A program that matches property listing to requirements and Vice Versa. The project has two interfaces HTTP and CLI. Currently HTTP interface is a work in progress and CLI is functional.
How to use -
DB_USER=radius DB_PASSWORD=abcdefgh DB_HOST=127.0.0.1 python cli.py
https://www.dropbox.com/s/762f5h2h2yjwv1x/Screenshot%202019-02-10%2023.32.55.png?dl=0
Have used Location data set of starbucks in US to generate dummy data for requirements and properties
This program uses Bounding box method for filtering out most of the non matching locations and once the working set is limited, Hoversine Formula is used to calculate distance. All the lat/long are stored in radians to avoid doing the conversions at runtime on SQL server
Properties and requirements both have (long,lat,id) as primary key. The Btree indexes make the range queries exetremely performant. Other than the primary index the tables also have secondary B-Tree index on price,bedroom,bathroom. And Hash Index on id for fast lookup by ID
Tested for 8 Million Properties and 1 million Requirements on 1GB/Single Core/SSD server
- (A) - Response time Without Cache ~13.02 ms
- (B) - Response time with cache but cache miss ~22.34 ms
- (C) - Response time when cache hit ~2ms
- (A) - Mysql query performance can be improved to some extent by using int instead of float/double to store lat/long
- (B) - Response time in cache miss can be improved by choosing a more compact and fast data serialization to and from redis
- (C) - Response time in case of Cache hit can be improved by caching requirements by id, however that will need more memory
Currently the results from SQL are cached with md5 of sql query.
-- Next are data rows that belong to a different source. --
-- pv_equiv track=rewrite | github.com/Songwooseok123/classes-small_Projects | 2022인공지능학과 파이썬 실습조교/프로그래밍기초/프밍526.py | vowel_numbering
-- ===== SOURCE A (Python) =====
-- def vowel_numbering(word):
--     number = 1
--     newword = ''
--     for c in word:
--         if c in ['a','e','i','o','u','A','E','I','O','U']:
--             newword = newword + str(number)
--             number = number + 1
--         else:
--             newword = newword + c
--     return newword
-- ===== SOURCE B (Python) =====
-- VOWELS = frozenset('aeiouAEIOU')
--
-- def vowel_numbering(word):
--     # pass 1: prefix vowel counts — counts[i] is the rank of the vowel at i (if any)
--     counts = []
--     k = 0
--     for c in word:
--         if c in VOWELS:
--             k += 1
--         counts.append(k)
--     # pass 2: build the result in one join, no running counter needed
--     return ''.join(str(k) if c in VOWELS else c for c, k in zip(word, counts))
-- ===== Notes on version B (the rewrite author's own statement) =====
-- stated objective: alternative
-- what changed: Replaces the single stateful loop with repeated string concatenation by a two-phase plan: a prefix-vowel-count pass (counts[i] = rank of the vowel at position i), then one str.join over zip(word, counts), so the replacement pass carries no counter state and no incremental string rebuilding.
import Mathlib
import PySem

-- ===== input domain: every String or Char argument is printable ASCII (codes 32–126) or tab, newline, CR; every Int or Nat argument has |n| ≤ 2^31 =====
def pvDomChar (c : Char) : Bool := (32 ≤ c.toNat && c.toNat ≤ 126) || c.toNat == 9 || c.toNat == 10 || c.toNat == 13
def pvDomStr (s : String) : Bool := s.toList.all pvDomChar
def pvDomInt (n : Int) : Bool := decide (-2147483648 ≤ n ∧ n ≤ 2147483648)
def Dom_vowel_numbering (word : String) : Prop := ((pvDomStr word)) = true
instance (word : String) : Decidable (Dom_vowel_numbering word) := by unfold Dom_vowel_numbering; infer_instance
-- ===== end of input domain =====

-- B replaces the stateful concatenation loop by a prefix-count pass plus one join (alternative decomposition).


-- ===== PORT A =====
-- A's literal vowel list ['a','e','i','o','u','A','E','I','O','U']
def vnVowelList : List Char := ['a','e','i','o','u','A','E','I','O','U']

-- for c in word: if c in [...]: newword += str(number); number += 1 else: newword += c
def vowel_numbering (word : String) : String :=
  String.ofList
    (word.toList.foldl
      (fun (st : Int × List Char) c =>
        if vnVowelList.contains c then (st.1 + 1, st.2 ++ PySem.Int.toChars st.1)
        else (st.1, st.2 ++ [c]))
      (1, [])).2

-- ===== PORT B =====
-- VOWELS = frozenset('aeiouAEIOU')  (membership test only)
def vnIsVowel (c : Char) : Bool := "aeiouAEIOU".toList.contains c

-- pass 1: counts[i] = number of vowels among word[0..i]
def vnCounts (cs : List Char) : List Int :=
  (cs.foldl
    (fun (st : Int × List Int) c =>
      let k := if vnIsVowel c then st.1 + 1 else st.1
      (k, st.2 ++ [k]))
    (0, [])).2

-- pass 2: ''.join(str(k) if c in VOWELS else c for c, k in zip(word, counts))
def vowel_numbering_alt (word : String) : String :=
  String.ofList (PySem.Chars.join []
    ((word.toList.zip (vnCounts word.toList)).map
      (fun p => if vnIsVowel p.1 then PySem.Int.toChars p.2 else [p.1])))

-- ===== PRECONDITION & SPEC =====
def Spec_vowel_numbering (word : String) (out : String) : Prop := out = vowel_numbering_alt word
instance (word : String) (out : String) : Decidable (Spec_vowel_numbering word out) := by unfold Spec_vowel_numbering; infer_instance

-- ===== CLAIM (what is proved, stated in full; the proofs are below) =====
def Claim_equal_vowel_numbering : Prop := ∀ (word : String), Dom_vowel_numbering word → Spec_vowel_numbering word (vowel_numbering word)

-- ===== LEMMAS AND PROOFS =====

-- reference recursion: what both programs produce from counter value n onward
def vnSpec (cs : List Char) (n : Int) : List Char :=
  match cs with
  | [] => []
  | c :: rest =>
      if vnIsVowel c then PySem.Int.toChars n ++ vnSpec rest (n + 1)
      else c :: vnSpec rest n

-- the prefix counts from a start value k, written as a direct recursion
def vnCountsFrom (cs : List Char) (k : Int) : List Int :=
  match cs with
  | [] => []
  | c :: rest =>
      let k' := if vnIsVowel c then k + 1 else k
      k' :: vnCountsFrom rest k'

theorem vnVowel_eq (c : Char) : vnVowelList.contains c = vnIsVowel c := by
  simp [vnVowelList, vnIsVowel]

theorem vowel_A_fold (cs : List Char) :
    ∀ (n : Int) (acc : List Char),
      (cs.foldl
        (fun (st : Int × List Char) c =>
          if vnVowelList.contains c then (st.1 + 1, st.2 ++ PySem.Int.toChars st.1)
          else (st.1, st.2 ++ [c]))
        (n, acc)).2 = acc ++ vnSpec cs n := by
  induction cs with
  | nil => intro n acc; simp [vnSpec]
  | cons c rest ih =>
      intro n acc
      rw [List.foldl_cons]
      by_cases h : vnIsVowel c
      · rw [show (vnVowelList.contains c) = true by rw [vnVowel_eq]; exact h]
        simp only [if_true]
        rw [ih]; simp [vnSpec, h]
      · rw [show (vnVowelList.contains c) = false by rw [vnVowel_eq]; simp [h]]
        simp only [Bool.false_eq_true, if_false]
        rw [ih]; simp [vnSpec, h]

theorem vnCounts_fold (cs : List Char) :
    ∀ (k : Int) (acc : List Int),
      (cs.foldl
        (fun (st : Int × List Int) c =>
          let k := if vnIsVowel c then st.1 + 1 else st.1
          (k, st.2 ++ [k]))
        (k, acc)).2 = acc ++ vnCountsFrom cs k := by
  induction cs with
  | nil => intro k acc; simp [vnCountsFrom]
  | cons c rest ih =>
      intro k acc
      simp only [List.foldl_cons, vnCountsFrom]
      by_cases h : vnIsVowel c
      · simp [h, ih]
      · simp [h, ih]

-- ''.join with empty separator is flatten
theorem vnJoinNil {A : Type} (ps : List (List A)) : List.intercalate [] ps = ps.flatten := by
  induction ps with
  | nil => rfl
  | cons a t ih =>
      cases t with
      | nil => simp [List.intercalate]
      | cons b r =>
          simp only [List.intercalate, List.intersperse_cons₂, List.flatten_cons] at *
          simp [ih]

theorem vnZipJoin (cs : List Char) :
    ∀ (k : Int),
      ((cs.zip (vnCountsFrom cs k)).map
        (fun p => if vnIsVowel p.1 then PySem.Int.toChars p.2 else [p.1])).flatten
      = vnSpec cs (k + 1) := by
  induction cs with
  | nil => intro k; simp [vnCountsFrom, vnSpec]
  | cons c rest ih =>
      intro k
      simp only [vnCountsFrom, vnSpec]
      by_cases h : vnIsVowel c
      · simp [h, List.zip_cons_cons, ih]
      · simp [h, List.zip_cons_cons, ih]

-- ===== VERDICT (by name: the statement is the Claim_ definition above) =====
theorem vowel_numbering_spec : Claim_equal_vowel_numbering := by
  intro word _
  unfold Spec_vowel_numbering vowel_numbering vowel_numbering_alt vnCounts
  rw [vowel_A_fold, vnCounts_fold]
  simp only [PySem.Chars.join, vnJoinNil, List.nil_append]
  rw [vnZipJoin]
  norm_num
Cache hits can be increased by careful and more granular caching of results
If blazing fast queries are a necessitiy and there is scope for prewarming the cache then queries to SQL server can be completely Avoided by Storing everything in sorted sets and building the cache incrementally as and when the requirements/properties come in. Works best if the system is not write heavy. Difficult to maintain and in case of server failure warming the cache takes time. Can be Used only when you have another server up and running on hot standby
I have been using a variant of this approach in production for serving 2.5 billion responses per day in a geo distributed system. This approach seems like an overkill for the problem statement in consideration hence not chosen.